[Vwoolf] Space Between Society Conference CFP

Lauryl Tucker vltucker at sewanee.edu
Fri Nov 19 11:39:05 EST 2021


*June 2-4, 2022: Labor in the Space Between, Case Western Reserve
University*



Hosted by the Space Between Society and the Medical Humanities Program at
Case Western Reserve University, the 2022 Labor in the Space Between
meeting will be held at Case Western Reserve University in Cleveland, Ohio. Our
conference encourages prospective applicants to critically examine labor
practices between 1914 and 1945 and the ways these practices have shaped
our constructions of society, the body, and the self. While economics and
the social sciences have been the privileged disciplinary frameworks for
thinking about labor, this conference invites scholars working in the
various humanities to imagine what our diverse disciplines have to
contribute to contemporary critical thinking about labor.

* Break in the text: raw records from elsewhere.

-- pv_equiv track=rewrite | github.com/whisperH/ConRFL | reid/utils/my_tools.py | domain_class_map
-- ===== SOURCE A (Python) =====
-- def domain_class_map(each_domain_class_num):
--     map_list = {}
--     for i in range(len(each_domain_class_num)-1):
--         if i == 0:
--             start_pos = 0
--         else:
--             start_pos = start_pos + each_domain_class_num[i-1]
--
--         class_num = each_domain_class_num[i] + each_domain_class_num[i+1]
--         map_list[i] = [start_pos, start_pos+class_num]
--
--     return map_list
-- ===== SOURCE B (Python) =====
-- def domain_class_map(each_domain_class_num):
--     # materialize a prefix-sum table, then build the map in one indexed pass
--     prefix = [0]
--     s = 0
--     for x in each_domain_class_num:
--         s += x
--         prefix.append(s)
--     return {i: [prefix[i], prefix[i] + each_domain_class_num[i] + each_domain_class_num[i + 1]]
--             for i in range(len(each_domain_class_num) - 1)}
-- ===== Notes on version B (the rewrite author's own statement) =====
-- stated objective: alternative
-- what changed: Replaces the threaded start_pos accumulator inside the dict-building loop by a materialized prefix-sum table consumed by a separate indexed dict comprehension.
import Mathlib
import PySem

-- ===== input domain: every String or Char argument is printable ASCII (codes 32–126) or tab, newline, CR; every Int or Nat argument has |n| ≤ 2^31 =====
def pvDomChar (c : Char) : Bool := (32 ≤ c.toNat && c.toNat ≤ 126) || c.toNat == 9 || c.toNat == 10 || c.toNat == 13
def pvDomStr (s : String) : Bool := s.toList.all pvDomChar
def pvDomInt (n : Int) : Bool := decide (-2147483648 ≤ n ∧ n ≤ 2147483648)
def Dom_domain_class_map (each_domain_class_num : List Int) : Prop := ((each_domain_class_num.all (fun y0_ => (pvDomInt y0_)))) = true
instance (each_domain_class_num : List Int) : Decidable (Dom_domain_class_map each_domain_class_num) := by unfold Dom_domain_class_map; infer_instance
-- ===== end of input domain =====

-- B replaces A's threaded start_pos accumulator by a materialized prefix-sum table
-- consumed by a separate indexed pass (alternative decomposition, same O(n) cost).


-- ===== PORT A =====
-- the dict is returned as its items list; all list indices A uses are in range,
-- so pyGetD with default 0 is exact
def domain_class_map (each_domain_class_num : List Int) : List (Int × List Int) :=
  ((PySem.List.pyRange 0 ((each_domain_class_num.length : Int) - 1) 1).foldl
    (fun (st : PySem.Dict Int (List Int) × Int) i =>
      let start_pos : Int :=
        if i == 0 then 0 else st.2 + PySem.List.pyGetD each_domain_class_num (i - 1) 0
      let class_num : Int :=
        PySem.List.pyGetD each_domain_class_num i 0 +
        PySem.List.pyGetD each_domain_class_num (i + 1) 0
      (st.1.insert i [start_pos, start_pos + class_num], start_pos))
    (PySem.Dict.empty, 0)).1.items

-- ===== PORT B =====
-- dict comprehension over distinct keys = the items list directly, via map
def domain_class_map_alt (each_domain_class_num : List Int) : List (Int × List Int) :=
  let pr := each_domain_class_num.foldl
    (fun (st : List Int × Int) x => (st.1 ++ [st.2 + x], st.2 + x)) ([0], 0)
  (PySem.List.pyRange 0 ((each_domain_class_num.length : Int) - 1) 1).map
    (fun i => (i, [PySem.List.pyGetD pr.1 i 0,
                   PySem.List.pyGetD pr.1 i 0 +
                   PySem.List.pyGetD each_domain_class_num i 0 +
                   PySem.List.pyGetD each_domain_class_num (i + 1) 0]))

-- ===== PRECONDITION & SPEC =====
def Spec_domain_class_map (each_domain_class_num : List Int) (out : List (Int × List Int)) : Prop := out = domain_class_map_alt each_domain_class_num
instance (each_domain_class_num : List Int) (out : List (Int × List Int)) : Decidable (Spec_domain_class_map each_domain_class_num out) := by unfold Spec_domain_class_map; infer_instance

-- ===== CLAIM (what is proved, stated in full; the proofs are below) =====
def Claim_equal_domain_class_map : Prop := ∀ (each_domain_class_num : List Int), Dom_domain_class_map each_domain_class_num → Spec_domain_class_map each_domain_class_num (domain_class_map each_domain_class_num)

-- ===== LEMMAS AND PROOFS =====

/-- prefix sums of `l` starting after running total `s` (proof-only helper) -/
def pvPf (s : Int) : List Int → List Int
  | [] => []
  | x :: t => (s + x) :: pvPf (s + x) t

/-- sum of the first `k` elements -/
def pvP (a : List Int) (k : Nat) : Int := (a.take k).sum

theorem pvP_succ (a : List Int) (k : Nat) :
    pvP a (k + 1) = pvP a k + PySem.List.pyGetD a (k : Int) 0 := by
  simp [pvP, List.take_succ, PySem.List.pyGetD_natCast, List.getD_eq_getElem?_getD]
  cases h : a[k]? <;> simp [h]

theorem pvBfold (l : List Int) (acc : List Int) (s : Int) :
    l.foldl (fun (st : List Int × Int) x => (st.1 ++ [st.2 + x], st.2 + x)) (acc, s)
      = (acc ++ pvPf s l, s + l.sum) := by
  induction l generalizing acc s with
  | nil => simp [pvPf]
  | cons x t ih => simp [pvPf, ih, add_assoc]

theorem pvPf_getD (l : List Int) (s : Int) (k : Nat) (h : k < l.length) :
    (pvPf s l).getD k 0 = s + (l.take (k + 1)).sum := by
  induction l generalizing s k with
  | nil => simp at h
  | cons x t ih =>
    cases k with
    | zero => simp [pvPf]
    | succ k =>
      simp only [pvPf, List.getD_cons_succ, List.take_succ_cons, List.sum_cons]
      rw [ih (s + x) k (by simpa using h)]
      ring

theorem pvPrefix_getD (a : List Int) (k : Nat) (hk : k ≤ a.length) :
    ((0 : Int) :: pvPf 0 a).getD k 0 = pvP a k := by
  cases k with
  | zero => simp [pvP]
  | succ k =>
    simp only [List.getD_cons_succ]
    rw [pvPf_getD a 0 k (by omega)]; simp [pvP]

theorem pvAfold (a : List Int) (m : Nat) :
    (PySem.List.pyRange 0 (m : Int) 1).foldl
      (fun (st : PySem.Dict Int (List Int) × Int) i =>
        let start_pos : Int :=
          if i == 0 then 0 else st.2 + PySem.List.pyGetD a (i - 1) 0
        let class_num : Int :=
          PySem.List.pyGetD a i 0 + PySem.List.pyGetD a (i + 1) 0
        (st.1.insert i [start_pos, start_pos + class_num], start_pos))
      (PySem.Dict.empty, 0)
    = (PySem.Dict.mk ((List.range m).map (fun (k : Nat) =>
          ((k : Int), [pvP a k, pvP a k +
            (PySem.List.pyGetD a (k : Int) 0 + PySem.List.pyGetD a ((k : Int) + 1) 0)]))),
        pvP a (m - 1)) := by
  induction m with
  | zero => simp [PySem.List.pyRange_one_eq_nil, pvP, PySem.Dict.empty]
  | succ m ih =>
    have hcast : ((m + 1 : Nat) : Int) = (m : Int) + 1 := by push_cast; ring
    rw [hcast, PySem.List.pyRange_one_succ_right (by positivity), List.foldl_append, ih]
    simp only [List.foldl_cons, List.foldl_nil]
    have hfresh : (PySem.Dict.mk ((List.range m).map (fun (k : Nat) =>
          ((k : Int), [pvP a k, pvP a k +
            (PySem.List.pyGetD a (k : Int) 0 + PySem.List.pyGetD a ((k : Int) + 1) 0)])))).contains (m : Int) = false := by
      simp only [PySem.Dict.contains_mk, List.any_map, List.any_eq_false]
      intro k hk
      simp only [List.mem_range] at hk
      simp
      omega
    have hstep : ∀ (q : Nat), pvP a q + PySem.List.pyGetD a ((q : Nat) : Int) 0 = pvP a (q + 1) :=
      fun q => (pvP_succ a q).symm
    cases m with
    | zero =>
      simp only [Prod.mk.injEq, PySem.Dict.ext_iff]
      refine ⟨?_, ?_⟩
      · rw [PySem.Dict.items_insert_of_not_contains _ _ hfresh]
        simp [pvP, List.range_succ]
        simp only [PySem.List.pyGetD, PySem.List.pyGet?, PySem.List.pyIdx?]
        by_cases h : 0 < a.length
        · simp [h]
        · simp [h, List.getElem?_eq_none (by omega : a.length ≤ 0)]
      · simp [pvP]
    | succ m' =>
      have hne : (((m' + 1 : Nat) : Int) == 0) = false := by
        simp only [beq_eq_false_iff_ne, ne_eq]
        push_cast
        omega
      have hidx : (((m' + 1 : Nat) : Int) - 1) = ((m' : Nat) : Int) := by push_cast; ring
      simp only [Prod.mk.injEq, PySem.Dict.ext_iff]
      refine ⟨?_, ?_⟩
      · rw [PySem.Dict.items_insert_of_not_contains _ _ hfresh]
        simp only [hne, Bool.false_eq_true, if_false, hidx, Nat.add_sub_cancel, hstep m',
          List.range_succ, List.map_append, List.map_cons, List.map_nil]

      · simp only [hne, Bool.false_eq_true, if_false, hidx, Nat.add_sub_cancel, hstep m']

-- ===== VERDICT (by name: the statement is the Claim_ definition above) =====
theorem pvRange_len_sub_one (a : List Int) :
    PySem.List.pyRange 0 ((a.length : Int) - 1) 1
      = PySem.List.pyRange 0 ((a.length - 1 : Nat) : Int) 1 := by
  cases a with
  | nil => simp [PySem.List.pyRange_one_eq_nil]
  | cons x t => congr 1; push_cast [List.length_cons]; omega

theorem domain_class_map_spec : Claim_equal_domain_class_map := by
  intro a _
  show domain_class_map a = domain_class_map_alt a
  unfold domain_class_map domain_class_map_alt
  rw [pvRange_len_sub_one, pvAfold a (a.length - 1), pvBfold]
  simp only [PySem.List.pyRange_one]
  rw [List.map_map]
  simp only [sub_zero, Int.toNat_natCast]
  apply List.map_congr_left
  intro k hk
  simp only [List.mem_range] at hk
  have hk' : k < a.length := by omega
  have hpre : PySem.List.pyGetD ([(0 : Int)] ++ pvPf 0 a) ((k : Int)) 0 = pvP a k := by
    rw [List.singleton_append, PySem.List.pyGetD_natCast]
    exact pvPrefix_getD a k (by omega)
  simp only [Function.comp_apply, zero_add, hpre, Prod.mk.injEq, List.cons.injEq,
    and_true, true_and]
  ring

Some questions we
hope to examine include:



●      How does cultural production between 1914 and 1945 reflect cultural
attitudes toward art and labor?

●      How were cultural movements like Futurism, Modernism and the new
Documentary affected by and engaging with labor movements?

●      How do race, gender, class, disability, and national, ethnic and
religious identities intersect with labor and its representations?

●      What are the tensions between representations and constructions of
labor and the actual performance of labor?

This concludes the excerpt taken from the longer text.